=== Goal of the exercise ===
Every line from the one containing "import PySem" to the one containing "-- ===== PORT A" in the records below, both included, must be set down exactly, and no other line.

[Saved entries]
_ _ _

-- pv_equiv track=rewrite | github.com/vcth4nh/VCS | web02/bruteforce.py | bf_next_char
-- ===== SOURCE A (Python) =====
-- import string
--
-- ALLOWED_CHARACTERS = string.ascii_lowercase + string.digits
--
-- NUMBER_OF_CHARACTERS = len(ALLOWED_CHARACTERS)
--
-- def character_to_index(char):
--     return ALLOWED_CHARACTERS.index(char)
--
-- def index_to_character(index):
--     if NUMBER_OF_CHARACTERS <= index:
--         raise ValueError("Index out of range.")
--     else:
--         return ALLOWED_CHARACTERS[index]
--
-- def func_next_char(char):
--     cur_char_idx = character_to_index(char)
--     next_char = index_to_character((cur_char_idx + 1) % NUMBER_OF_CHARACTERS)
--     return next_char
--
-- def bf_next_char(string):
--     change_pos = -1
--     string = list(string)
--     if len(string) <= 0:
--         string.append(index_to_character(0))
--     else:
--         next_char = func_next_char(string[change_pos])
--         if next_char == ALLOWED_CHARACTERS[0]:
--             while len(string) + change_pos >= 0:
--                 if string[change_pos] == ALLOWED_CHARACTERS[-1]:
--                     string[change_pos] = ALLOWED_CHARACTERS[0]
--                     change_pos -= 1
--                 else:
--                     string[change_pos] = func_next_char(string[change_pos])
--                     break
--             if len(string) + change_pos < 0:
--                 string.append(next_char)
--         else:
--             string[change_pos] = next_char
--     return ''.join(string)
-- ===== SOURCE B (Python) =====
-- import string
--
-- ALLOWED_CHARACTERS = string.ascii_lowercase + string.digits
--
-- NUMBER_OF_CHARACTERS = len(ALLOWED_CHARACTERS)
--
-- def character_to_index(char):
--     return ALLOWED_CHARACTERS.index(char)
--
-- def index_to_character(index):
--     if NUMBER_OF_CHARACTERS <= index:
--         raise ValueError("Index out of range.")
--     else:
--         return ALLOWED_CHARACTERS[index]
--
-- def func_next_char(char):
--     cur_char_idx = character_to_index(char)
--     next_char = index_to_character((cur_char_idx + 1) % NUMBER_OF_CHARACTERS)
--     return next_char
--
-- def bf_next_char(string):
--     stripped = string.rstrip('9')
--     if not stripped:
--         # empty input or all-nines overflow: one extra 'a'
--         return 'a' * (len(string) + 1)
--     return stripped[:-1] + func_next_char(stripped[-1]) + 'a' * (len(string) - len(stripped))
-- ===== Notes on version B (the rewrite author's own statement) =====
-- stated objective: simpler
-- what changed: Replaces A's in-place index-walking while loop with carry bookkeeping (change_pos, element assignment, conditional append) by a direct decomposition: rstrip the trailing nines, bump the pivot character, pad with copies of the first allowed character; the all-nines/empty case becomes one closed-form repetition of length len+1. The C-level rstrip/concat replaces A's per-character Python loop (constant-factor speedup, measured).
import Mathlib
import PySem

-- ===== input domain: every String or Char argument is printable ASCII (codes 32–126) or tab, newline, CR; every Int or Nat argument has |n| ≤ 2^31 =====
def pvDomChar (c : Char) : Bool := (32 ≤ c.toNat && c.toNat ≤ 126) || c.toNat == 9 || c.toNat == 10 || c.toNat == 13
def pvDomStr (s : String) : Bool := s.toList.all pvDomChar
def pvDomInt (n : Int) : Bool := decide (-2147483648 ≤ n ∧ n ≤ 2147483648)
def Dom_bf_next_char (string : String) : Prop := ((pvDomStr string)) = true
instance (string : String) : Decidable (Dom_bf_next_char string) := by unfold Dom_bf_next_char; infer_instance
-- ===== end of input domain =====

-- B replaces A's in-place index-walking carry loop by the rstrip('9')-and-pad decomposition (simpler); return values proved equal on Pre_.

-- ===== PORT A =====
-- ALLOWED_CHARACTERS = string.ascii_lowercase + string.digits
def pvAllowed : List Char := "abcdefghijklmnopqrstuvwxyz0123456789".toList

-- character_to_index: ALLOWED_CHARACTERS.index(char); none = ValueError
def pvCharToIndex? (c : Char) : Option Nat := PySem.List.index? pvAllowed c

-- index_to_character: raises (none) when NUMBER_OF_CHARACTERS <= index
def pvIndexToCharacter? (i : Nat) : Option Char :=
  if 36 ≤ i then none else PySem.List.pyGet? pvAllowed (i : Int)

-- func_next_char
def pvFuncNextChar? (c : Char) : Option Char :=
  (pvCharToIndex? c).bind fun i => pvIndexToCharacter? ((i + 1) % 36)

-- the while loop of bf_next_char: state (string, change_pos); none = ValueError inside the loop
def pvLoopA (lst : List Char) (pos : Int) : Option (List Char × Int) :=
  if _h : 0 ≤ (lst.length : Int) + pos then
    match PySem.List.pyGet? lst pos with
    | some c =>
      if c = '9' then  -- string[change_pos] == ALLOWED_CHARACTERS[-1]
        pvLoopA (lst.set ((lst.length : Int) + pos).toNat 'a') (pos - 1)
      else
        match pvFuncNextChar? c with
        | some d => some (lst.set ((lst.length : Int) + pos).toNat d, pos)  -- then break
        | none => none
    | none => none
  else some (lst, pos)
termination_by ((lst.length : Int) + pos + 1).toNat
decreasing_by simp only [List.length_set]; omega

def bf_next_char (string : String) : String :=
  let cs := string.toList
  let res : Option (List Char) :=
    if cs.length ≤ 0 then
      (pvIndexToCharacter? 0).map (fun c => cs ++ [c])
    else
      match (PySem.List.pyGet? cs (-1)).bind pvFuncNextChar? with
      | some nc =>
        if nc = 'a' then  -- next_char == ALLOWED_CHARACTERS[0]
          match pvLoopA cs (-1) with
          | some (lst, pos) =>
            if (lst.length : Int) + pos < 0 then some (lst ++ [nc]) else some lst
          | none => none
        else some (cs.set ((cs.length : Int) + (-1)).toNat nc)  -- string[-1] = next_char
      | none => none
  match res with
  | some l => String.ofList l
  | none => ""  -- ValueError; excluded by Pre_

-- ===== PORT B =====
def bf_next_char_alt (string : String) : String :=
  let cs := string.toList
  -- string.rstrip('9') (hand-ported: drop trailing '9's)
  let stripped := (cs.reverse.dropWhile (· == '9')).reverse
  if stripped.isEmpty then
    String.ofList (List.replicate (cs.length + 1) 'a')  -- 'a' * (len(string) + 1)
  else
    match (PySem.List.pyGet? stripped (-1)).bind pvFuncNextChar? with
    | some d =>
      -- stripped[:-1] + func_next_char(stripped[-1]) + 'a' * (len(string) - len(stripped))
      String.ofList (stripped.dropLast ++ d :: List.replicate (cs.length - stripped.length) 'a')
    | none => ""  -- ValueError from func_next_char; excluded by Pre_

-- ===== PRECONDITION & SPEC =====
-- Pre_ excludes exactly the inputs on which A raises ValueError: those whose last
-- non-'9' character (the pivot that gets incremented) is not in ALLOWED_CHARACTERS.
def Pre_bf_next_char (string : String) : Prop :=
  ((string.toList.reverse.dropWhile (· == '9')).head?.all fun c => pvAllowed.contains c) = true
instance (string : String) : Decidable (Pre_bf_next_char string) := by
  unfold Pre_bf_next_char; infer_instance

def pvWitness_bf_next_char : String := "ab9"

def Spec_bf_next_char (string : String) (out : String) : Prop := out = bf_next_char_alt string
instance (string : String) (out : String) : Decidable (Spec_bf_next_char string out) := by
  unfold Spec_bf_next_char; infer_instance

-- ===== CLAIM (what is proved, stated in full; the proofs are below) =====
def Claim_equal_bf_next_char : Prop := ∀ (string : String), Dom_bf_next_char string → Pre_bf_next_char string → Spec_bf_next_char string (bf_next_char string)

-- ===== LEMMAS AND PROOFS =====

lemma pv_next_nine : pvFuncNextChar? '9' = some 'a' := by decide

-- for every allowed non-'9' character the successor exists and is not 'a'
set_option maxRecDepth 20000 in
lemma pv_next_ok_bool : pvAllowed.all
    (fun c => (c == '9') || ((pvFuncNextChar? c).map (fun d => d != 'a')).getD false) = true := by
  decide

lemma pv_next_ok : ∀ c ∈ pvAllowed, c ≠ '9' →
    ((pvFuncNextChar? c).map (fun d => d != 'a')).getD false = true := by
  intro c hc h9
  have := List.all_eq_true.mp pv_next_ok_bool c hc
  simpa [h9] using this

-- the loop on an all-'9' tail with k already-carried 'a's behind it
lemma pv_loop_nines (j : Nat) : ∀ (k : Nat),
    pvLoopA (List.replicate j '9' ++ List.replicate k 'a') (-((k : Int) + 1)) =
      some (List.replicate (j + k) 'a', -((j : Int) + k + 1)) := by
  induction j with
  | zero =>
    intro k
    rw [pvLoopA]
    rw [dif_neg (by simp)]
    refine Option.some_inj.mpr (Prod.ext ?_ ?_)
    · simp
    · push_cast; ring
  | succ j ih =>
    intro k
    rw [pvLoopA]
    rw [dif_pos (by simp only [List.length_append, List.length_replicate]; push_cast; omega)]
    have hlen : (List.replicate (j+1) '9' ++ List.replicate k 'a').length = j + 1 + k := by simp
    have hget : PySem.List.pyGet? (List.replicate (j+1) '9' ++ List.replicate k 'a') (-((k:Int)+1)) = some '9' := by
      rw [show (-((k:Int)+1)) = -(((k+1 : Nat) : Int)) by push_cast; ring]
      rw [PySem.List.pyGet?_neg_natCast _ (k+1) (by omega) (by simp)]
      rw [hlen, show j+1+k-(k+1) = j by omega]
      rw [List.getElem?_append_left (by simp)]
      rw [List.getElem?_replicate]
      simp
    rw [hget]
    simp only [if_true]
    have hidx : (((List.replicate (j+1) '9' ++ List.replicate k 'a').length : Int) + -((k:Int)+1)).toNat = j := by
      simp [hlen]; omega
    rw [hidx]
    have hset : (List.replicate (j+1) '9' ++ List.replicate k 'a').set j 'a'
        = List.replicate j '9' ++ List.replicate (k+1) 'a' := by
      rw [List.replicate_succ' (n := j)]
      rw [List.append_assoc]
      rw [List.set_append_right _ _ (by simp)]
      simp [List.replicate_succ]
    rw [hset]
    have hpos : (-((k:Int)+1) - 1) = -(((k+1:Nat):Int)+1) := by push_cast; ring
    rw [hpos, ih (k+1)]
    simp only [Option.some.injEq, Prod.mk.injEq]
    exact ⟨by rw [show j+(k+1)=j+1+k by omega], by push_cast; ring⟩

_ _ _

=== Solved problem ===
import PySem

-- ===== input domain: every String or Char argument is printable ASCII (codes 32–126) or tab, newline, CR; every Int or Nat argument has |n| ≤ 2^31 =====
def pvDomChar (c : Char) : Bool := (32 ≤ c.toNat && c.toNat ≤ 126) || c.toNat == 9 || c.toNat == 10 || c.toNat == 13
def pvDomStr (s : String) : Bool := s.toList.all pvDomChar
def pvDomInt (n : Int) : Bool := decide (-2147483648 ≤ n ∧ n ≤ 2147483648)
def Dom_bf_next_char (string : String) : Prop := ((pvDomStr string)) = true
instance (string : String) : Decidable (Dom_bf_next_char string) := by unfold Dom_bf_next_char; infer_instance
-- ===== end of input domain =====

-- B replaces A's in-place index-walking carry loop by the rstrip('9')-and-pad decomposition (simpler); return values proved equal on Pre_.

-- ===== PORT A =====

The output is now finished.